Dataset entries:
= = = = =

def pvTokA (cs : List Char) (i : Nat) (tokens : List String) : List String :=
  if h : i < cs.length then
    let ch := cs.getD i ' '
    if hw : pvIsWS ch then pvTokA cs (i + 1) tokens
    else if hc : ch = '/' ∧ i + 1 < cs.length ∧ cs.getD (i + 1) ' ' = '/' then
      pvTokA cs (pvCommentEnd cs i) tokens
    else if hq : ch = '"' then
      let j := pvStringEnd cs (i + 1)
      -- text[i+1 : j]: both bounds nonnegative and in order, so the slice is exactly take∘drop
      pvTokA cs (j + 1) (tokens ++ [String.mk ((cs.drop (i + 1)).take (j - (i + 1)))])
    else if hb : ch = '{' ∨ ch = '}' then
      pvTokA cs (i + 1) (tokens ++ [String.mk [ch]])
    else
      let j := pvWordEnd cs i
      pvTokA cs j (tokens ++ [String.mk ((cs.drop i).take (j - i))])
  else tokens
termination_by cs.length - i
decreasing_by
  · omega
  · have h1 : cs.getD i ' ' = '/' := hc.1
    have := pvCommentEnd_gt cs i h (by rw [h1]; decide)
    omega
  · have := pvStringEnd_ge cs (cs.length - (i + 1)) (i + 1) le_rfl
    omega
  · omega
  · have := pvWordEnd_gt cs i h (pv_not_delim _ hw hq hb)
    omega

def tokenize_vdf_py (text : String) : List String := pvTokA text.toList 0 []

-- ===== PORT B =====
-- the comment loop: pop characters until the next one is '\n' (which stays on the stack)
def pvSkipC : List Char → List Char
  | [] => []
  | d :: t => if d = '\n' then d :: t else pvSkipC t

= = = = =

HOW TO COMPLETE THIS TASK: Copy every line of the records above that holds the word "text".

EXERCISE OUTPUT:
      -- text[i+1 : j]: both bounds nonnegative and in order, so the slice is exactly take∘drop
def tokenize_vdf_py (text : String) : List String := pvTokA text.toList 0 []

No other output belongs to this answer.